I glued a small section of angle styrene, set back a bit and with the middle cut out, to the inside/top. 
Then I just C/A'd the metal picture hanger. Very easy.

HAL builds into a nice display!


----------



## alpink (Aug 22, 2010)

Daisy - Daisy, give me your a n s w e r .........


----------



## Milton Fox Racing (May 27, 2014)

alpink said:


> Daisy - Daisy, give me your a n s w e r .........


----------



## mach7 (Mar 25, 2002)

HAL's short singing career:


----------



## mach7 (Mar 25, 2002)

Rainfollower said:


> A question about the decals. Is the "Reset" decal accurate, or is it similar to the FASTWAY decal for the TWA Marsliner where you can cut it up to make TWA?
> 
> I ask because I see that decal #3 says NIKKO instead of NIKKOR. Looks like the R from Reset would fit in that gap.

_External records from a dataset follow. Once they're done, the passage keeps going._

-- pv_equiv track=rewrite | github.com/kaikim98/Computing-for-data-science | HW4/P7.py | P7
-- ===== SOURCE A (Python) =====
-- def P7(dct):
--     L1 = []
--     L2 = []
--     a = dct.keys()
--     for i in a:
--         L1.append(i)
--     for j in L1:
--         b = dct[j].keys()
--         for m in b:
--             L2.append(m)
--     ans = list(set(L2))
--     for n in L1:
--         for num in ans:
--             if num in dct[n]:
--                continue
--             else:
--                 return False
--                 break
--     return True
-- ===== SOURCE B (Python) =====
-- def P7(dct):
--     vals = iter(dct.values())
--     first = next(vals, None)
--     if first is None:
--         return True
--     ks = set(first.keys())
--     return all(set(v.keys()) == ks for v in vals)
-- ===== Notes on version B (the rewrite author's own statement) =====
-- stated objective: simpler
-- what changed: Instead of collecting every inner key into a union list and then double-looping to check each inner dict contains every union key, B takes the first inner dict's key set and checks in one pass that every other inner dict's key set equals it.
import Mathlib
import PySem

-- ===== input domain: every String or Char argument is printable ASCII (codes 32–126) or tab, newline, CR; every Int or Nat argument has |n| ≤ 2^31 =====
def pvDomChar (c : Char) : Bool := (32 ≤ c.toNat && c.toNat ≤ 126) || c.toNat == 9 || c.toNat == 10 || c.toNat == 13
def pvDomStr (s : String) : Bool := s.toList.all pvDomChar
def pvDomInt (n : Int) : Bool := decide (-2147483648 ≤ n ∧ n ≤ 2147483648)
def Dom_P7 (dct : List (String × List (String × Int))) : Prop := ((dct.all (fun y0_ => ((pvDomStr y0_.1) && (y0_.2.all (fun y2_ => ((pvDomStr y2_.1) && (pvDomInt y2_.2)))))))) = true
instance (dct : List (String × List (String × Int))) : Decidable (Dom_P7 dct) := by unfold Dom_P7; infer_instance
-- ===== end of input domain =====

-- B checks, in one pass, that every inner dict's key set equals the first one's,
-- instead of A's union list + nested membership passes (objective: simpler).

-- ===== PORT A =====
def P7 (dct : List (String × List (String × Int))) : Bool :=
  -- L1 = list of outer keys (append loop)
  let L1 := dct.foldl (fun acc p => acc ++ [p.1]) []
  -- L2 = all inner keys, appended one by one over each dct[j].keys()
  let L2 := L1.foldl (fun acc j =>
    (((PySem.Dict.mk dct).getD j []).map (·.1)).foldl (fun a m => a ++ [m]) acc) []
  -- ans = list(set(L2)); consumed only by membership tests, so set order is immaterial
  let ans := PySem.Set.ofList L2
  -- 'for n in L1: for num in ans: if num in dct[n]: continue else: return False' / 'return True'
  L1.all (fun n => ans.all (fun num =>
    (((PySem.Dict.mk dct).getD n []).map (·.1)).contains num))

-- ===== PORT B =====
def P7_alt (dct : List (String × List (String × Int))) : Bool :=
  match dct with
  | [] => true
  | (_, v0) :: rest =>
    let ks := PySem.Set.ofList (v0.map (·.1))
    rest.all (fun p => PySem.Set.equal (PySem.Set.ofList (p.2.map (·.1))) ks)

-- ===== PRECONDITION & SPEC =====
-- Pre_ excludes association lists with duplicate outer keys: they are not the encoding of any
-- Python dict (dict construction collapses duplicate keys), so no Python input reaches them;
-- every encoded dict satisfies Pre_.
def Pre_P7 (dct : List (String × List (String × Int))) : Prop := (dct.map (·.1)).Nodup
instance (dct : List (String × List (String × Int))) : Decidable (Pre_P7 dct) := by unfold Pre_P7; infer_instance
def pvWitness_P7 : (List (String × List (String × Int))) := [("a", [("x", 1)]), ("b", [("x", 2)])]
def Spec_P7 (dct : List (String × List (String × Int))) (out : Bool) : Prop := out = P7_alt dct
instance (dct : List (String × List (String × Int))) (out : Bool) : Decidable (Spec_P7 dct out) := by unfold Spec_P7; infer_instance

-- ===== CLAIM (what is proved, stated in full; the proofs are below) =====
def Claim_equal_P7 : Prop := ∀ (dct : List (String × List (String × Int))), Dom_P7 dct → Pre_P7 dct → Spec_P7 dct (P7 dct)

-- ===== LEMMAS AND PROOFS =====

-- first-match lookup on an association list with Nodup keys returns the paired value
lemma lookup_eq_of_mem (dct : List (String × List (String × Int)))
    (h : Pre_P7 dct) (p : String × List (String × Int)) (hp : p ∈ dct) :
    (PySem.Dict.mk dct).getD p.1 [] = p.2 := by
  apply PySem.Dict.getD_of_mem_items (d := PySem.Dict.mk dct) (k := p.1) (v := p.2)
  · simpa using hp
  · simpa using h

-- membership in A's union list L2
lemma mem_L2 (dct : List (String × List (String × Int))) (h : Pre_P7 dct) (x : String) :
    (x ∈ (dct.map (·.1)).foldl (fun acc j =>
        (((PySem.Dict.mk dct).getD j []).map (·.1)).foldl (fun a m => a ++ [m]) acc) [])
      ↔ ∃ q ∈ dct, x ∈ q.2.map (·.1) := by
  have hrw : (fun (acc : List String) j =>
        (((PySem.Dict.mk dct).getD j []).map (·.1)).foldl (fun a m => a ++ [m]) acc)
      = fun acc j => acc ++ ((PySem.Dict.mk dct).getD j []).map (·.1) := by
    funext acc j
    exact PySem.List.foldl_append_singleton _ _
  rw [hrw, PySem.List.foldl_append_eq_flatMap]
  simp only [List.nil_append, List.mem_flatMap, List.mem_map]
  constructor
  · rintro ⟨j, ⟨p, hp, rfl⟩, hx⟩
    exact ⟨p, hp, by rwa [lookup_eq_of_mem dct h p hp] at hx⟩
  · rintro ⟨q, hq, hx⟩
    exact ⟨q.1, ⟨q, hq, rfl⟩, by rwa [lookup_eq_of_mem dct h q hq]⟩

lemma P7_iff (dct : List (String × List (String × Int))) (h : Pre_P7 dct) :
    P7 dct = true ↔
      ∀ p ∈ dct, ∀ x, (∃ q ∈ dct, x ∈ q.2.map (·.1)) → x ∈ p.2.map (·.1) := by
  unfold P7
  rw [PySem.List.foldl_append_singleton_eq_map]
  simp only [List.nil_append, List.all_eq_true, List.contains_iff_mem]
  constructor
  · intro H p hp x hxU
    have hx2 := (PySem.Set.mem_ofList _ _).mpr ((mem_L2 dct h x).mpr hxU)
    have := H p.1 (List.mem_map_of_mem hp) x hx2
    rwa [lookup_eq_of_mem dct h p hp] at this
  · intro H n hn num hnum
    obtain ⟨p, hp, rfl⟩ := List.mem_map.mp hn
    rw [lookup_eq_of_mem dct h p hp]
    exact H p hp num ((mem_L2 dct h num).mp ((PySem.Set.mem_ofList _ _).mp hnum))

lemma P7_alt_iff (dct : List (String × List (String × Int))) :
    P7_alt dct = true ↔
      ∀ p ∈ dct, ∀ x, (∃ q ∈ dct, x ∈ q.2.map (·.1)) → x ∈ p.2.map (·.1) := by
  match dct with
  | [] => simp [P7_alt]
  | (k0, v0) :: rest =>
    simp only [P7_alt, List.all_eq_true]
    have hmem : ∀ p ∈ rest,
        (PySem.Set.equal (PySem.Set.ofList (p.2.map (·.1))) (PySem.Set.ofList (v0.map (·.1))) = true)
          ↔ ∀ x, x ∈ p.2.map (·.1) ↔ x ∈ v0.map (·.1) := by
      intro p _
      rw [PySem.Set.equal_iff]
      constructor
      · intro H x
        simpa [PySem.Set.mem_ofList] using H x
      · intro H x
        simpa [PySem.Set.mem_ofList] using H x
    constructor
    · intro H p hp x ⟨q, hq, hxq⟩
      have hx0 : x ∈ v0.map (·.1) := by
        rcases List.mem_cons.mp hq with h0 | hq'
        · rw [h0] at hxq; exact hxq
        · exact ((hmem q hq').mp (H q hq') x).mp hxq
      rcases List.mem_cons.mp hp with h0 | hp'
      · rw [h0]; exact hx0
      · exact ((hmem p hp').mp (H p hp') x).mpr hx0
    · intro H p hp
      refine (hmem p hp).mpr ?_
      intro x
      constructor
      · intro hx
        exact H (k0, v0) (List.mem_cons_self) x ⟨p, List.mem_cons_of_mem _ hp, hx⟩
      · intro hx
        exact H p (List.mem_cons_of_mem _ hp) x ⟨(k0, v0), List.mem_cons_self, hx⟩

-- ===== VERDICT (by name: the statement is the Claim_ definition above) =====
theorem P7_spec : Claim_equal_P7 := by
  intro dct _ hpre
  unfold Spec_P7
  rw [Bool.eq_iff_iff, P7_iff dct hpre, P7_alt_iff dct]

You might be on to something. I assumed that the lens said NIKKO because thats what Moebius printed on the decal. But your post got me to start looking, everything I see shows NIKKOR. I just went and looked, the R could be used I think.


----------



## mach7 (Mar 25, 2002)

Hows this:










The "R" fits perfectly.


----------



## sliuman (Mar 23, 2004)

Could it have been a trademark/copyright issue perhaps? And the reset decal was a sneaky way around it? I could be wrong!


----------



## MartyS (Mar 11, 2014)

sliuman said:


> Could it have been a trademark/copyright issue perhaps? And the reset decal was a sneaky way around it? I could be wrong!

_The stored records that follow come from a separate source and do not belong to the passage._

-- pv_equiv track=rewrite | github.com/TonyKat/test_lda_ne | test_work_version.py | number_punctuation
-- ===== SOURCE A (Python) =====
-- def number_punctuation(text):
--     punctuation = ['!', '"', '#', '$', '%', '&', "'", '(', ')', '*', '+', ',', '-', '.', '/', ':',
--                    ';', '<', '=', '>', '?', '@', '[', '\\', ']', '^', '_', '`', '{', '|', '}', '~',
--                    '—', '«', '»', '…', '–']
--     number_punct_begin = 0
--     number_punct_end = 0
--
--     for char in text:
--         if char in punctuation:
--             number_punct_begin += 1
--             continue
--         else:
--             for char_end in text[len(text):number_punct_begin:-1]:
--                 if char_end in punctuation:
--                     number_punct_end += 1
--             break
--
--     return [number_punct_begin, number_punct_end]
-- ===== SOURCE B (Python) =====
-- def number_punctuation(text):
--     punct = set('!"#$%&\'()*+,-./:;<=>?@[\\]^_`{|}~\u2014\u00ab\u00bb\u2026\u2013')
--     begin = 0
--     for ch in text:
--         if ch not in punct:
--             break
--         begin += 1
--     total = sum(1 for ch in text if ch in punct)
--     return [begin, total - begin]
-- ===== Notes on version B (the rewrite author's own statement) =====
-- stated objective: simpler
-- what changed: B drops A's reverse-slice suffix scan: it counts the leading punctuation run, counts punctuation once over the whole text, and returns [begin, total - begin]; its punctuation set is a hash set where A scans a 37-element list per character.
import Mathlib
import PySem

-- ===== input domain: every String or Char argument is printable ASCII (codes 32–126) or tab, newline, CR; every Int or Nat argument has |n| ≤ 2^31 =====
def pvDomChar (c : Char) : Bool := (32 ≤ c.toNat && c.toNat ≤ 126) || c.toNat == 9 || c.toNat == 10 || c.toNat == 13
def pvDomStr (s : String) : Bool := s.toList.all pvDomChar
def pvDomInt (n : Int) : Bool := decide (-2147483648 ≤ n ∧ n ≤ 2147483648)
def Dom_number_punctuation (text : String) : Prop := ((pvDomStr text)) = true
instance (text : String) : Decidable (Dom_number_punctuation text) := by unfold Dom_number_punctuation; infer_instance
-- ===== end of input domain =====

-- B replaces A's reverse-slice suffix scan by one whole-text punctuation count: result is [begin, total - begin] (objective: simpler).

-- ===== PORT A =====
-- A's 'punctuation' list, in A's order
def punctA : List Char :=
  ['!', '"', '#', '$', '%', '&', '\'', '(', ')', '*', '+', ',', '-', '.', '/', ':',
   ';', '<', '=', '>', '?', '@', '[', '\\', ']', '^', '_', '`', '{', '|', '}', '~',
   '—', '«', '»', '…', '–']

-- A's inner loop: for char_end in <slice>: if char_end in punctuation: number_punct_end += 1
def aEndLoop (l : List Char) : Int :=
  l.foldl (fun acc c => if c ∈ punctA then acc + 1 else acc) 0

-- A's outer loop: accumulate number_punct_begin; on the first non-punctuation char,
-- run the inner loop over text[len(text):number_punct_begin:-1] and break.
def aLoop (text : List Char) : List Char → Int → List Int
  | [], nb => [nb, 0]
  | c :: rs, nb =>
    if c ∈ punctA then aLoop text rs (nb + 1)
    else [nb, aEndLoop ((PySem.List.slice? text (some (text.length : Int)) (some nb) (-1)).getD [])]
    -- slice? with step -1 is never none; .getD [] only discharges the Option

def number_punctuation (text : String) : List Int :=
  aLoop text.toList text.toList 0

-- ===== PORT B =====
-- B's punct = set('!"#$%&\'()*+,-./:;<=>?@[\\]^_`{|}~—«»…–')
def punctB : PySem.Set Char := PySem.Set.ofList "!\"#$%&'()*+,-./:;<=>?@[\\]^_`{|}~—«»…–".toList

-- B's first loop: for ch in text: if ch not in punct: break; begin += 1
def altBeginLoop : Int → List Char → Int
  | acc, [] => acc
  | acc, c :: rs => if ¬ (c ∈ punctB) then acc else altBeginLoop (acc + 1) rs

-- B's total = sum(1 for ch in text if ch in punct)
def altTotal (l : List Char) : Int :=
  l.foldl (fun acc c => if c ∈ punctB then acc + 1 else acc) 0

def number_punctuation_alt (text : String) : List Int :=
  let b := altBeginLoop 0 text.toList
  [b, altTotal text.toList - b]

-- ===== PRECONDITION & SPEC =====
def Spec_number_punctuation (text : String) (out : List Int) : Prop := out = number_punctuation_alt text
instance (text : String) (out : List Int) : Decidable (Spec_number_punctuation text out) := by unfold Spec_number_punctuation; infer_instance

-- ===== CLAIM (what is proved, stated in full; the proofs are below) =====
def Claim_equal_number_punctuation : Prop := ∀ (text : String), Dom_number_punctuation text → Spec_number_punctuation text (number_punctuation text)

-- ===== LEMMAS AND PROOFS =====

theorem punctB_eq : punctB = punctA := by decide

theorem mem_punctB_iff (c : Char) : c ∈ punctB ↔ c ∈ punctA := by rw [punctB_eq]

-- generic counting fold (both A's inner loop and B's total are instances)
def cntP {α : Type} (P : α → Prop) [DecidablePred P] (l : List α) : Int :=
  l.foldl (fun a c => if P c then a + 1 else a) 0

theorem cnt_shift {α : Type} (P : α → Prop) [DecidablePred P] (l : List α) : ∀ (acc : Int),
    l.foldl (fun a c => if P c then a + 1 else a) acc = acc + cntP P l := by
  induction l with
  | nil => intro acc; simp [cntP]
  | cons c rs ih =>
    intro acc
    unfold cntP
    rw [List.foldl_cons, List.foldl_cons, ih, ih]
    split_ifs <;> omega

theorem cnt_cons {α : Type} (P : α → Prop) [DecidablePred P] (c : α) (l : List α) :
    cntP P (c :: l) = (if P c then 1 else 0) + cntP P l := by
  conv_lhs => unfold cntP
  rw [List.foldl_cons, cnt_shift]
  split_ifs <;> omega

theorem cnt_append {α : Type} (P : α → Prop) [DecidablePred P] (l1 l2 : List α) :
    cntP P (l1 ++ l2) = cntP P l1 + cntP P l2 := by
  conv_lhs => unfold cntP
  rw [List.foldl_append, cnt_shift]
  rfl

theorem cnt_reverse {α : Type} (P : α → Prop) [DecidablePred P] (l : List α) :
    cntP P l.reverse = cntP P l := by
  induction l with
  | nil => rfl
  | cons c rs ih =>
    rw [List.reverse_cons, cnt_append, ih, cnt_cons, cnt_cons]
    have h0 : cntP P ([] : List α) = 0 := rfl
    rw [h0]
    split_ifs <;> omega

theorem cnt_congr {α : Type} (P Q : α → Prop) [DecidablePred P] [DecidablePred Q] (l : List α)
    (h : ∀ c ∈ l, (P c ↔ Q c)) : cntP P l = cntP Q l := by
  induction l with
  | nil => rfl
  | cons c rs ih =>
    rw [cnt_cons, cnt_cons, ih (fun x hx => h x (by simp [hx]))]
    have := h c (by simp)
    split_ifs <;> tauto

theorem cnt_all {α : Type} (P : α → Prop) [DecidablePred P] (l : List α)
    (h : ∀ c ∈ l, P c) : cntP P l = (l.length : Int) := by
  induction l with
  | nil => rfl
  | cons c rs ih =>
    rw [cnt_cons, if_pos (h c (by simp)), ih (fun x hx => h x (by simp [hx]))]
    simp; ring

theorem aEndLoop_eq_cnt (l : List Char) : aEndLoop l = cntP (· ∈ punctA) l := rfl

theorem altTotal_eq_cnt (l : List Char) : altTotal l = cntP (· ∈ punctB) l := rfl

theorem aEndLoop_eq_altTotal (l : List Char) : aEndLoop l = altTotal l := by
  rw [aEndLoop_eq_cnt, altTotal_eq_cnt]
  exact cnt_congr _ _ l (fun c _ => (mem_punctB_iff c).symm)

theorem altBeginLoop_shift (l : List Char) : ∀ (acc : Int),
    altBeginLoop acc l = acc + altBeginLoop 0 l := by
  induction l with
  | nil => intro acc; simp [altBeginLoop]
  | cons c rs ih =>
    intro acc
    simp only [altBeginLoop]
    by_cases hc : c ∈ punctB
    · rw [if_neg (by simp [hc]), if_neg (by simp [hc]), ih (acc + 1), ih (0 + 1)]
      ring
    · rw [if_pos (by simp [hc]), if_pos (by simp [hc])]
      ring

-- the reverse slice text[len(text):b:-1] is (drop (b+1) text).reverse
theorem filterMap_range_rev {α : Type} (xs : List α) : ∀ (m : Nat), m ≤ xs.length →
    (List.range m).filterMap (fun k => xs[xs.length - 1 - k]?) = (xs.drop (xs.length - m)).reverse := by
  intro m
  induction m with
  | zero => intro _; simp
  | succ m ih =>
    intro hm
    rw [List.range_succ, List.filterMap_append, ih (by omega)]
    have hidx : xs.length - 1 - m < xs.length := by omega
    have hget : xs[xs.length - 1 - m]? = some xs[xs.length - 1 - m] := List.getElem?_eq_getElem hidx
    have hdrop : xs.drop (xs.length - (m + 1)) = xs[xs.length - 1 - m] :: xs.drop (xs.length - m) := by
      rw [show xs.length - (m + 1) = xs.length - 1 - m from by omega,
          List.drop_eq_getElem_cons hidx,
          show xs.length - 1 - m + 1 = xs.length - m from by omega]
    rw [hdrop]
    simp [hget]

theorem slice_rev {α : Type} (xs : List α) (b : Nat) :
    (PySem.List.slice? xs (some (xs.length : Int)) (some (b : Int)) (-1)).getD []
      = (xs.drop (b + 1)).reverse := by
  unfold PySem.List.slice? PySem.List.sliceIndices
  simp only [if_neg (by norm_num : ¬ ((-1 : Int) = 0)), if_pos (by norm_num : (-1 : Int) < 0)]
  rcases Nat.eq_zero_or_pos xs.length with h0 | hpos
  · rcases List.eq_nil_iff_length_eq_zero.mpr h0 with rfl
    simp
  · have hstart : ¬ ((xs.length : Int) < 0) := by omega
    have hstop : ¬ ((b : Int) < 0) := by omega
    simp only [hstart, hstop, if_false]
    have hmin : min (xs.length : Int) ((xs.length : Int) - 1) = (xs.length : Int) - 1 := by omega
    rw [hmin]
    by_cases hb : b + 1 ≥ xs.length
    · have h1 : min (b : Int) ((xs.length : Int) - 1) = (xs.length : Int) - 1 := by omega
      rw [h1]
      simp [List.drop_eq_nil_of_le hb]
    · have h1 : min (b : Int) ((xs.length : Int) - 1) = (b : Int) := by omega
      rw [h1]
      have hlt : (b : Int) < (xs.length : Int) - 1 := by omega
      rw [if_neg (show ¬ ((0 : Int) < -1) from by norm_num), if_pos hlt]
      have hd1 : ((xs.length : Int) - 1 - (b : Int) + - -1 - 1) / - -1 = (xs.length : Int) - 1 - (b : Int) := by
        norm_num
      rw [hd1, show ((xs.length : Int) - 1 - (b : Int)).toNat = xs.length - 1 - b from by omega]
      have hfun : (fun k : Nat => xs[((xs.length : Int) - 1 + -1 * (k : Int)).toNat]?)
          = (fun k : Nat => xs[xs.length - 1 - k]?) := by
        funext k
        congr 1
        omega
      rw [hfun, filterMap_range_rev xs (xs.length - 1 - b) (by omega)]
      have : xs.length - (xs.length - 1 - b) = b + 1 := by omega
      rw [this]
      rfl

theorem altBeginLoop_all_punct (l : List Char) (h : ∀ c ∈ l, c ∈ punctB) :
    altBeginLoop 0 l = (l.length : Int) := by
  induction l with
  | nil => rfl
  | cons c rs ih =>
    simp only [altBeginLoop]
    rw [if_neg (by simp [h c (by simp)])]
    rw [altBeginLoop_shift, ih (fun x hx => h x (by simp [hx]))]
    simp; ring

theorem aLoop_eq (rest : List Char) : ∀ (done : List Char), (∀ c ∈ done, c ∈ punctA) →
    aLoop (done ++ rest) rest (done.length : Int)
      = [altBeginLoop 0 (done ++ rest),
         altTotal (done ++ rest) - altBeginLoop 0 (done ++ rest)] := by
  induction rest with
  | nil =>
    intro done hd
    have hB : ∀ c ∈ done, c ∈ punctB := fun c hc => (mem_punctB_iff c).mpr (hd c hc)
    simp only [List.append_nil, aLoop]
    rw [altBeginLoop_all_punct done hB, altTotal_eq_cnt, cnt_all _ done hB]
    simp
  | cons c rs ih =>
    intro done hd
    by_cases hc : c ∈ punctA
    · have hstep : aLoop (done ++ c :: rs) (c :: rs) (done.length : Int)
          = aLoop (done ++ c :: rs) rs ((done.length : Int) + 1) := by
        simp only [aLoop, if_pos hc]
      have hre : done ++ c :: rs = (done ++ [c]) ++ rs := by simp
      have hlen : ((done.length : Int) + 1) = (((done ++ [c]).length : Nat) : Int) := by
        simp
      rw [hstep, hre, hlen]
      exact ih (done ++ [c]) (by
        intro x hx
        rcases List.mem_append.mp hx with h1 | h1
        · exact hd x h1
        · simp at h1; subst h1; exact hc)
    · have hcB : ¬ (c ∈ punctB) := by rw [mem_punctB_iff]; exact hc
      -- left side: break branch
      have hdrop : (done ++ c :: rs).drop (done.length + 1) = rs := by
        rw [show done.length + 1 = (done ++ [c]).length by simp,
            show done ++ c :: rs = (done ++ [c]) ++ rs by simp,
            List.drop_left]
      have hL : aLoop (done ++ c :: rs) (c :: rs) (done.length : Int)
          = [(done.length : Int), aEndLoop rs] := by
        simp only [aLoop, if_neg hc]
        rw [slice_rev (done ++ c :: rs) done.length, hdrop,
            aEndLoop_eq_cnt, aEndLoop_eq_cnt, cnt_reverse]
      -- right side
      have hBdone : ∀ x ∈ done, x ∈ punctB := fun x hx => (mem_punctB_iff x).mpr (hd x hx)
      have hbegin : ∀ (ds : List Char), (∀ x ∈ ds, x ∈ punctB) →
          altBeginLoop 0 (ds ++ c :: rs) = (ds.length : Int) := by
        intro ds
        induction ds with
        | nil => intro _; simp [altBeginLoop, if_pos hcB]
        | cons d dt ihd =>
          intro hds
          simp only [List.cons_append, altBeginLoop]
          rw [if_neg (by simp [hds d (by simp)])]
          rw [altBeginLoop_shift, ihd (fun x hx => hds x (by simp [hx]))]
          simp; ring
      have htot : altTotal (done ++ c :: rs) = (done.length : Int) + altTotal rs := by
        simp only [altTotal_eq_cnt]
        rw [show done ++ c :: rs = done ++ [c] ++ rs by simp,
            cnt_append, cnt_append, cnt_all _ done (fun x hx => (mem_punctB_iff x).mpr (hd x hx))]
        have : cntP (· ∈ punctB) [c] = 0 := by
          rw [cnt_cons, if_neg hcB]; rfl
        rw [this]; ring
      rw [hL, hbegin done hBdone, htot, aEndLoop_eq_altTotal,
          show (done.length : Int) + altTotal rs - (done.length : Int) = altTotal rs from by ring]

-- ===== VERDICT (by name: the statement is the Claim_ definition above) =====
theorem number_punctuation_spec : Claim_equal_number_punctuation := by
  intro text _
  unfold Spec_number_punctuation number_punctuation number_punctuation_alt
  have h := aLoop_eq text.toList [] (by intro c hc; simp at hc)
  simp only [List.nil_append, List.length_nil, Nat.cast_zero] at h
  rw [h]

Just looked up the trademarks listed as belonging to Nikon and Nikkor is on the list. So they would have had to get permission and possibly pay a royalty to print that word on the decal. Nippon and Kogaku are not listed anywhere I could find (in relation to lenses that is, there are companies with nippon as a trademark but have nothing to do with lenses).

Just got my HAL kit, not sure when I'll get around to building it.


----------



## sliuman (Mar 23, 2004)

I have the Master Replicas HAL coming sometime soon(?) Will be interesting to compare the two. (On a side note, if I had known this was coming I could have saved a bundle! Oh well...)


----------



## mach7 (Mar 25, 2002)

Please post some photo's here of your MR!

The only MR piece I have is the TOS Klingon disruptor and it's outstanding.


----------



## sliuman (Mar 23, 2004)

Will do when I get it!


----------



## SteveR (Aug 7, 2005)

"Nippon" (said as "nee-hone") refers to Japan, so it's not a trademark.

_"Founded on July 25, 1917 as *Nippon* Kōgaku Kōgyō Kabushikigaisha (日本光学工業株式会社 "*Japan* Optical Industries Co., Ltd.") ..."_

It's hard to say if the anglicized old full company name is trademarked... but "Nikkor" is trademarked. https://en.wikipedia.org/wiki/Nikon


----------



## SteveR (Aug 7, 2005)

It was a good idea for Moebius to include the inner lens. I had to paint the inner part of my Lunar Models HAL lens glossy just to get some extra specular reflections inside there.

BTW, the inner lens should not be frosted: it should stay clear and sharp. Maybe dipped in Future.


----------



## mach7 (Mar 25, 2002)

I left the both lenses clear. Future would be a good idea.

Keeping the lenses clean was an issue while building HAL.


----------



## Ensign Eddie (Nov 25, 1998)

hpiguy's Model Workshop just did a build up video for 'ol HAL.








I imagine that hpiguy may give some modelers the vapors (I don't think I've ever seen him fill a seam), but I enjoy his videos immensely. Plus, he's probably built more models in the past three months than I have in the last 10 years.


----------



## mach7 (Mar 25, 2002)

I started to watch his video, but its over 20 min long!

Luckily HAL has no seams!


----------



## mach7 (Mar 25, 2002)

I just picked up a HAL 9000 hallmark ornament on ebay.

Now to see if I can easily add the electronics to my existing HAL.

I might have to build another.


----------



## mach7 (Mar 25, 2002)

This just might work. 










Now, do I use the red light from the ornament and use just one switch. 
Or do I add the electronics/speaker with a 2nd switch.

I think the 2 switches, that way I can have the eye lit when HAL is not speaking.


----------



## Milton Fox Racing (May 27, 2014)

HAL never sleeps....


----------



## mach7 (Mar 25, 2002)

My 2nd HAL just showed up from Cult, I plan on using the Hallmark audio board in him.


----------



## noddaz (Aug 6, 1999)

This was looking great! How did the sound board turn out? And a creepy thing to add would be a motion sensor to have it turn itself on for guests.


----------



## mach7 (Mar 25, 2002)

No new progress. Other projects got in the way. I'll get back to it soon I hope.


----------